神話あるいは伝奇としての、ホラーと渾然一体になったラブロマンス

 初恋の少年を事故によって亡くした少女が、やがて長じた後、〝その少年と同じ姿形をした何者か〟と再会するお話。
 ホラー、のような神話です。人ならざる怪異が登場するものの、しかしそれらが単純に「悪しき存在(人にあだなすもの)」であることから来る恐怖ではなく、むしろラブロマンスであるところに怖気立つような恐怖を感じさせてくれる作品。
 タグの「人外×人間」をものすごい濃度で煮詰めたというか、神なるものとの契りが禁忌であることを、容赦なく叩きつけてくるのがたまりません。

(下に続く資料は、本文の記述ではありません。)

-- pv_equiv track=rewrite | github.com/dVad3R/code_theory | src/question/question1/encode.py | prepareForEncode
-- ===== SOURCE A (Python) =====
-- def prepareForEncode(c,k):
--     original=len(c)
--     if(len(c)%k==0):
--         return c,len(c)
--     else:
--         while(len(c)%k!=0):
--             c.append(0)
--     return c,original
-- ===== SOURCE B (Python) =====
-- def prepareForEncode(c, k):
--     original = len(c)
--     padding = (-original) % abs(k)
--     c.extend([0] * padding)
--     return c, original
-- ===== Notes on version B (the rewrite author's own statement) =====
-- stated objective: simpler
-- what changed: Replaces the one-at-a-time while loop that re-tests len(c)%k with a closed-form padding count (-len(c))%abs(k) and a single bulk extend.
import Mathlib
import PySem

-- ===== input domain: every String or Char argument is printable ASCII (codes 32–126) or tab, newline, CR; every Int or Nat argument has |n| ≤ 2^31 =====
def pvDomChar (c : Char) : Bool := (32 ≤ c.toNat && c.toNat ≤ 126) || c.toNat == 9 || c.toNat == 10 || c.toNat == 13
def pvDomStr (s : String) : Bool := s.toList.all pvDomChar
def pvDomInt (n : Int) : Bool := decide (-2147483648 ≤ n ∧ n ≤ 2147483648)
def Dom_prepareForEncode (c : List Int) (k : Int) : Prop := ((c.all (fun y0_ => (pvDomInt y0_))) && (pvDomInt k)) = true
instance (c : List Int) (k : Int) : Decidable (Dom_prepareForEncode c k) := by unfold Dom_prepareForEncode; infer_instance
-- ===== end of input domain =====

-- B replaces A's append-one-at-a-time while loop by a closed-form padding count and one
-- bulk extend (objective: simpler). A mutates its argument in place; equivalence proved
-- here is about the RETURN value (B performs the same in-place extension in Python).

-- ===== PORT A =====
-- the while loop; fuel k.natAbs is enough (at most |k|-1 appends are ever needed)
def pvLoopA (fuel : Nat) (c : List Int) (k : Int) : List Int :=
  match fuel with
  | 0 => c
  | f + 1 =>
    if PySem.Int.mod (c.length : Int) k ≠ 0 then pvLoopA f (c ++ [0]) k else c

def prepareForEncode (c : List Int) (k : Int) : List Int × Int :=
  let original : Int := c.length
  if PySem.Int.mod (c.length : Int) k = 0 then (c, (c.length : Int))
  else (pvLoopA k.natAbs c k, original)

-- ===== PORT B =====
def prepareForEncode_alt (c : List Int) (k : Int) : List Int × Int :=
  let original : Int := c.length
  let padding : Int := PySem.Int.mod (-original) (k.natAbs : Int)
  (c ++ List.replicate padding.toNat 0, original)

-- ===== PRECONDITION & SPEC =====
-- k = 0 is excluded: Python A raises ZeroDivisionError there (and so does B).
def Pre_prepareForEncode (c : List Int) (k : Int) : Prop := k ≠ 0
instance (c : List Int) (k : Int) : Decidable (Pre_prepareForEncode c k) := by unfold Pre_prepareForEncode; infer_instance
def pvWitness_prepareForEncode : List Int × Int := ([1, 2, 3], 2)

def Spec_prepareForEncode (c : List Int) (k : Int) (out : List Int × Int) : Prop := out = prepareForEncode_alt c k
instance (c : List Int) (k : Int) (out : List Int × Int) : Decidable (Spec_prepareForEncode c k out) := by unfold Spec_prepareForEncode; infer_instance

-- ===== CLAIM (what is proved, stated in full; the proofs are below) =====
def Claim_equal_prepareForEncode : Prop := ∀ (c : List Int) (k : Int), Dom_prepareForEncode c k → Pre_prepareForEncode c k → Spec_prepareForEncode c k (prepareForEncode c k)

-- ===== LEMMAS AND PROOFS =====

theorem cond_iff (k n : Int) :
    PySem.Int.mod n k = 0 ↔ (-n) % (k.natAbs : Int) = 0 := by
  rw [PySem.Int.mod_eq_zero_iff_dvd]
  constructor
  · intro h
    exact Int.emod_eq_zero_of_dvd ((Int.natAbs_dvd.mpr h).neg_right)
  · intro h
    have := (Int.dvd_of_emod_eq_zero h)
    have : (k.natAbs : Int) ∣ n := (dvd_neg.mp this)
    exact Int.natAbs_dvd.mp this

theorem emod_pred (m a : Int) (hm : 0 < m) (h : 0 < a % m) :
    (a - 1) % m = a % m - 1 := by
  have h1 := Int.ediv_add_emod a m
  have h2 := Int.emod_lt_of_pos a hm
  calc (a - 1) % m = (a % m - 1 + m * (a / m)) % m := by congr 1; linarith
    _ = (a % m - 1) % m := by rw [Int.add_mul_emod_self_left]
    _ = a % m - 1 := Int.emod_eq_of_lt (by omega) (by omega)

theorem pvLoopA_eq (k : Int) (hk : k ≠ 0) :
    ∀ (fuel : Nat) (c : List Int),
      ((-(c.length : Int)) % (k.natAbs : Int)).toNat ≤ fuel →
      pvLoopA fuel c k = c ++ List.replicate ((-(c.length : Int)) % (k.natAbs : Int)).toNat 0 := by
  have hm : (0:Int) < (k.natAbs : Int) := by
    have := Int.natAbs_pos.mpr hk; exact_mod_cast this
  intro fuel
  induction fuel with
  | zero =>
    intro c hb
    rw [Nat.le_zero] at hb
    simp only [pvLoopA]
    rw [hb, List.replicate_zero, List.append_nil]
  | succ f ih =>
    intro c hb
    by_cases h : PySem.Int.mod (c.length : Int) k = 0
    · have h0 : (-(c.length : Int)) % (k.natAbs : Int) = 0 := (cond_iff k _).mp h
      simp only [pvLoopA, h, ne_eq, not_true_eq_false, if_false]
      rw [h0]
      simp
    · have h0 : (-(c.length : Int)) % (k.natAbs : Int) ≠ 0 := fun h' => h ((cond_iff k _).mpr h')
      have hpos : 0 < (-(c.length : Int)) % (k.natAbs : Int) := by
        have := Int.emod_nonneg (-(c.length : Int)) (by omega : (k.natAbs : Int) ≠ 0)
        omega
      have hstep : (-(((c ++ [0]).length : Nat) : Int)) % (k.natAbs : Int)
          = (-(c.length : Int)) % (k.natAbs : Int) - 1 := by
        have : (-(((c ++ [0]).length : Nat) : Int)) = (-(c.length : Int)) - 1 := by
          simp; ring
        rw [this, emod_pred _ _ hm hpos]
      have hb' : ((-(((c ++ [0]).length : Nat) : Int)) % (k.natAbs : Int)).toNat ≤ f := by
        rw [hstep]; omega
      have hrec := ih (c ++ [0]) hb'
      rw [hstep] at hrec
      simp only [pvLoopA, if_pos h, hrec]
      have hp : ((-(c.length : Int)) % (k.natAbs : Int)).toNat
          = (((-(c.length : Int)) % (k.natAbs : Int)) - 1).toNat + 1 := by omega
      rw [hp, List.append_assoc]
      simp [List.replicate_succ]

theorem prepareForEncode_spec : Claim_equal_prepareForEncode := by
  intro c k _ hk
  have hm : (0:Int) < (k.natAbs : Int) := by
    have := Int.natAbs_pos.mpr hk; exact_mod_cast this
  show (if PySem.Int.mod (c.length : Int) k = 0 then ((c, (c.length : Int)) : List Int × Int)
        else (pvLoopA k.natAbs c k, (c.length : Int)))
      = (c ++ List.replicate (PySem.Int.mod (-(c.length : Int)) (k.natAbs : Int)).toNat 0, (c.length : Int))
  rw [PySem.Int.mod_eq_emod_of_pos hm]
  by_cases h : PySem.Int.mod (c.length : Int) k = 0
  · have h0 : (-(c.length : Int)) % (k.natAbs : Int) = 0 := (cond_iff k _).mp h
    rw [if_pos h, h0]
    simp
  · have hb : ((-(c.length : Int)) % (k.natAbs : Int)).toNat ≤ k.natAbs := by
      have h2 := Int.emod_lt_of_pos (-(c.length : Int)) hm
      omega
    rw [if_neg h, pvLoopA_eq k hk k.natAbs c hb]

他にも「寝取り」なども含め、全編がいろんな〝禁忌〟に彩られているかのようで、もうぐいぐい惹きつけられるみたいに読みました。えっぐい!
 主人公の明里さんが好きです。地の文、彼女の紡ぐ独白から漂う、このなんとも言いようのない邪悪さ! 絶妙な受身感というか言い訳ぶりというか、細かいところがいちいち許せないのに、でも嫌いかと言われるとそうじゃない。
 まず正気では超えられないその一線を、でもしれっと超えてしまえる芯の強さに、憧れと嫉妬の混じった想いを抱いてしまう。一見ただ流されているようでいて、その実誰よりも我の強い、たまらない魅力を持った語り手でした。好き〜!